I could successfully spin up Spark-Connect, Spark Workers and Spark master in a dockerised way.
Using a simple Pyspark code, I am able to push and execute some simple Dataframe queries to Spark via Spark-Connect. Here is a simple code example,
from pyspark.sql import SparkSession
def main():
SparkSession.builder.master("local[*]").getOrCreate().stop()
# Connect to the Spark Connect server
spark = SparkSession.builder.appName("HelloSparkConnect").remote("sc://localhost:15002").getOrCreate()
print("Connected to Spark Connect!")
# Create a DataFrame with sample data
data = [("Alice", 25), ("Bob", 30)]
columns = ["Name", "Age"]
df = spark.createDataFrame(data, columns)
# Show the DataFrame
df.show()
# Stop the SparkSession
spark.stop()
if __name__ == "__main__":
main()
Challange:
I want to accomplish the same in Java 8 or higher (Preferably Java 17 or more). I do not find an official, Java Spark Connect Client yet. Tried with latest 3.5.x versions of Spark Master and Spark Connect. Also tried with 4.x versions along with Java 17.
No support for remote api yet in Java.

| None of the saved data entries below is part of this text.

-- pv_equiv track=rewrite | github.com/gongc123/CFT-fixed-point-tensor- | method.py | findrule
-- ===== SOURCE A (Python) =====
-- def findrule(tup1,tup2):               # return the permutation given tup1: the defaut order; tup2: the input order
--     temp=[]
--     lis2=list(tup2)
--     for ele in tup1:
--         ind=lis2.index(ele)
--         temp.append(ind)
--         lis2[ind]='none'
--     return temp
-- ===== SOURCE B (Python) =====
-- def findrule(tup1, tup2):
--     # One pass over tup2 builds, per value, the queue of its positions in order;
--     # then each element of tup1 consumes the next position of its value. O(n) vs A's O(n^2).
--     queues = {}
--     for j, v in enumerate(tup2):
--         queues.setdefault(v, []).append(j)
--     return [queues[v].pop(0) for v in tup1]
-- ===== Notes on version B (the rewrite author's own statement) =====
-- stated objective: faster
-- what changed: Replaces A's repeated list.index scan with 'none'-marking by a dict of per-value position queues built in one pass over tup2, each tup1 element popping its value's next position.
import Mathlib
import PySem

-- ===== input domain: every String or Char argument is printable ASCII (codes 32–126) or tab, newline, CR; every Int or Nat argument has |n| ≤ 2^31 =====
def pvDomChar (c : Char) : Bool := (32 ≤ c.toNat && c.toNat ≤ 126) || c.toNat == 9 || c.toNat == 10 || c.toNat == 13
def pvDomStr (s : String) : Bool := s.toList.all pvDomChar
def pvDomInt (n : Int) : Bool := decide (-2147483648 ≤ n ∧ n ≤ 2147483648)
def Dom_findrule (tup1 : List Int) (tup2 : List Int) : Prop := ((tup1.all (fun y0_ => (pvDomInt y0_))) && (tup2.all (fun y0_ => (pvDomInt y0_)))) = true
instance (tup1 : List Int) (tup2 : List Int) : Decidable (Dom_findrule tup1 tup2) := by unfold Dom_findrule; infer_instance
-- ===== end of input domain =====

-- B replaces A's repeated .index scans with per-value position queues built in one pass (faster; measured).


-- ===== PORT A =====
-- lis2's marked cells ('none' string in Python, never equal to an element) are `none`; live cells are `some x`.
-- `.getD 0` covers only the case where .index would raise ValueError (excluded by Pre_).
def findrule (tup1 : List Int) (tup2 : List Int) : List Int :=
  (tup1.foldl
    (fun (st : List (Option Int) × List Int) ele =>
      let ind := (PySem.List.index? st.1 (some ele)).getD 0
      (st.1.set ind none, st.2 ++ [(ind : Int)]))
    (tup2.map some, [])).2

-- ===== PORT B =====
-- `queues.setdefault(v,[]).append(j)` = modify v [] (· ++ [j]); `queues[v].pop(0)` = head (headD 0 only where
-- Python would raise, excluded by Pre_) + re-insert the tail (insert keeps the key's position).
def findrule_alt (tup1 : List Int) (tup2 : List Int) : List Int :=
  let queues := (PySem.List.enumerate tup2).foldl
      (fun d p => PySem.Dict.modify d p.2 ([] : List Int) (fun q => q ++ [p.1])) PySem.Dict.empty
  (tup1.foldl
    (fun (st : PySem.Dict Int (List Int) × List Int) v =>
      let q := st.1.getD v []
      (st.1.insert v q.tail, st.2 ++ [q.headD 0]))
    (queues, [])).2

-- ===== PRECONDITION & SPEC =====
-- Pre_ excludes exactly the inputs where A's lis2.index(ele) raises ValueError: some value occurs
-- more often in tup1 than in tup2.
def Pre_findrule (tup1 : List Int) (tup2 : List Int) : Prop :=
  ∀ v ∈ tup1, tup1.count v ≤ tup2.count v
instance (tup1 : List Int) (tup2 : List Int) : Decidable (Pre_findrule tup1 tup2) := by
  unfold Pre_findrule; infer_instance
def pvWitness_findrule : List Int × List Int := ([2, 1, 2], [2, 2, 1])

def Spec_findrule (tup1 : List Int) (tup2 : List Int) (out : List Int) : Prop := out = findrule_alt tup1 tup2
instance (tup1 : List Int) (tup2 : List Int) (out : List Int) : Decidable (Spec_findrule tup1 tup2 out) := by unfold Spec_findrule; infer_instance

-- ===== CLAIM (what is proved, stated in full; the proofs are below) =====
def Claim_equal_findrule : Prop := ∀ (tup1 : List Int) (tup2 : List Int), Dom_findrule tup1 tup2 → Pre_findrule tup1 tup2 → Spec_findrule tup1 tup2 (findrule tup1 tup2)

-- ===== LEMMAS AND PROOFS =====

-- positions (offset by j) of the live value v in a marked list
def pvPos (j : Int) (l : List (Option Int)) (v : Int) : List Int :=
  match l with
  | [] => []
  | o :: t => if o = some v then j :: pvPos (j + 1) t v else pvPos (j + 1) t v

theorem pvPos_length (l : List Int) (v : Int) : ∀ j : Int, (pvPos j (l.map some) v).length = l.count v := by
  induction l with
  | nil => intro j; simp [pvPos]
  | cons x t ih =>
    intro j
    by_cases h : x = v <;> simp [pvPos, h, ih]

theorem pvBuild (l : List Int) : ∀ (s : Int) (d : PySem.Dict Int (List Int)) (v : Int),
    ((PySem.List.enumerate l s).foldl
        (fun d p => PySem.Dict.modify d p.2 ([] : List Int) (fun q => q ++ [p.1])) d).getD v []
      = d.getD v [] ++ pvPos s (l.map some) v := by
  induction l with
  | nil => intro s d v; simp [PySem.List.enumerate, pvPos]
  | cons x t ih =>
    intro s d v
    rw [PySem.List.enumerate_cons]
    simp only [List.foldl_cons]
    rw [ih]
    by_cases h : x = v
    · subst h; simp [pvPos, PySem.Dict.getD_modify_self]
    · rw [PySem.Dict.getD_modify_of_ne _ _ _ (fun hv => h hv.symm)]
      simp [pvPos, h]

theorem pvStep (l : List (Option Int)) (v : Int) : ∀ (j i : Int) (rest : List Int),
    pvPos j l v = i :: rest →
    ∃ k : Nat, PySem.List.index? l (some v) = some k ∧ i = j + k ∧
      pvPos j (l.set k none) v = rest ∧ ∀ w, w ≠ v → pvPos j (l.set k none) w = pvPos j l w := by
  induction l with
  | nil => intro j i rest h; simp [pvPos] at h
  | cons o t ih =>
    intro j i rest h
    by_cases ho : o = some v
    · subst ho
      simp only [pvPos, reduceIte] at h
      obtain ⟨h1, h2⟩ := List.cons.injEq .. ▸ h
      refine ⟨0, PySem.List.index?_cons_self _ _, by simpa using h1.symm, by simpa [pvPos] using h2, ?_⟩
      intro w hw
      have : ¬ ((some v : Option Int) = some w) := by simp; exact fun hvw => hw hvw.symm
      simp [pvPos, this]
    · rw [pvPos, if_neg ho] at h
      obtain ⟨k, hk1, hk2, hk3, hk4⟩ := ih (j + 1) i rest h
      refine ⟨k + 1, ?_, ?_, ?_, ?_⟩
      · rw [PySem.List.index?_cons_of_ne _ ho, hk1]; rfl
      · push_cast; omega
      · simpa [pvPos, List.set, ho] using hk3
      · intro w hw
        by_cases how : o = some w <;> simp [pvPos, List.set, how, hk4 w hw]

theorem pvLoop (t1 : List Int) : ∀ (l : List (Option Int)) (d : PySem.Dict Int (List Int)) (acc : List Int),
    (∀ v, d.getD v [] = pvPos 0 l v) →
    (∀ v, t1.count v ≤ (pvPos 0 l v).length) →
    (t1.foldl
      (fun (st : List (Option Int) × List Int) ele =>
        let ind := (PySem.List.index? st.1 (some ele)).getD 0
        (st.1.set ind none, st.2 ++ [(ind : Int)]))
      (l, acc)).2
    = (t1.foldl
      (fun (st : PySem.Dict Int (List Int) × List Int) v =>
        let q := st.1.getD v []
        (st.1.insert v q.tail, st.2 ++ [q.headD 0]))
      (d, acc)).2 := by
  induction t1 with
  | nil => intro l d acc _ _; rfl
  | cons e t ih =>
    intro l d acc hinv hcnt
    have hne : pvPos 0 l e ≠ [] := by
      have := hcnt e
      rw [List.count_cons_self] at this
      intro h0; rw [h0] at this; simp at this
    obtain ⟨i, rest, hpos⟩ : ∃ i rest, pvPos 0 l e = i :: rest := by
      cases h : pvPos 0 l e with
      | nil => exact absurd h hne
      | cons a b => exact ⟨a, b, rfl⟩
    obtain ⟨k, hk1, hk2, hk3, hk4⟩ := pvStep l e 0 i rest hpos
    simp only [List.foldl_cons]
    have hq : d.getD e [] = i :: rest := by rw [hinv e, hpos]
    have hA : ((PySem.List.index? l (some e)).getD 0 : Nat) = k := by rw [hk1]; rfl
    simp only [hA, hq, List.tail_cons]
    have hstep : ∀ v, (d.insert e rest).getD v [] = pvPos 0 (l.set k none) v := by
      intro v
      by_cases hv : v = e
      · subst hv; rw [PySem.Dict.getD_insert_self, hk3]
      · rw [PySem.Dict.getD_insert_of_ne _ _ _ hv, hinv v, ← hk4 v hv]
    have hcnt' : ∀ v, t.count v ≤ (pvPos 0 (l.set k none) v).length := by
      intro v
      by_cases hv : v = e
      · subst hv
        have := hcnt v
        rw [hpos, List.count_cons_self] at this; rw [hk3]
        simp at this; omega
      · rw [hk4 v hv]
        have := hcnt v
        have hle : t.count v ≤ (e :: t).count v := by rw [List.count_cons]; omega
        omega
    have hhead : (i :: rest).headD 0 = (k : Int) := by simp [hk2]
    rw [hhead]
    exact ih (l.set k none) (d.insert e rest) (acc ++ [(k : Int)]) hstep hcnt'

-- ===== VERDICT (by name: the statement is the Claim_ definition above) =====
theorem findrule_spec : Claim_equal_findrule := by
  intro tup1 tup2 _ hpre
  unfold Spec_findrule findrule findrule_alt
  refine (pvLoop tup1 (tup2.map some) _ [] ?_ ?_).symm ▸ rfl
  · intro v
    rw [pvBuild tup2 0 PySem.Dict.empty v]
    simp [PySem.Dict.getD_empty]
  · intro v
    rw [pvPos_length tup2 v 0]
    by_cases hv : v ∈ tup1
    · exact hpre v hv
    · simp [List.count_eq_zero_of_not_mem hv]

This remote is the api call that connects to the Spark Connect Client that runs in the port 15002.
see the code below,
SparkSession.builder.appName("HelloSparkConnect").remote("sc://localhost:15002").getOrCreate()
This documentation also says the same (although not explicitly stated, it says support for Python and Scala is available)
https://spark.apache.org/docs/latest/spark-connect-overview.html
Any idea when Apache Spark community is planning support for Java for Spark Connect Client?
Next question is what are all the other languages (like GO, RUST etc), we can expect a Spark Connect Client?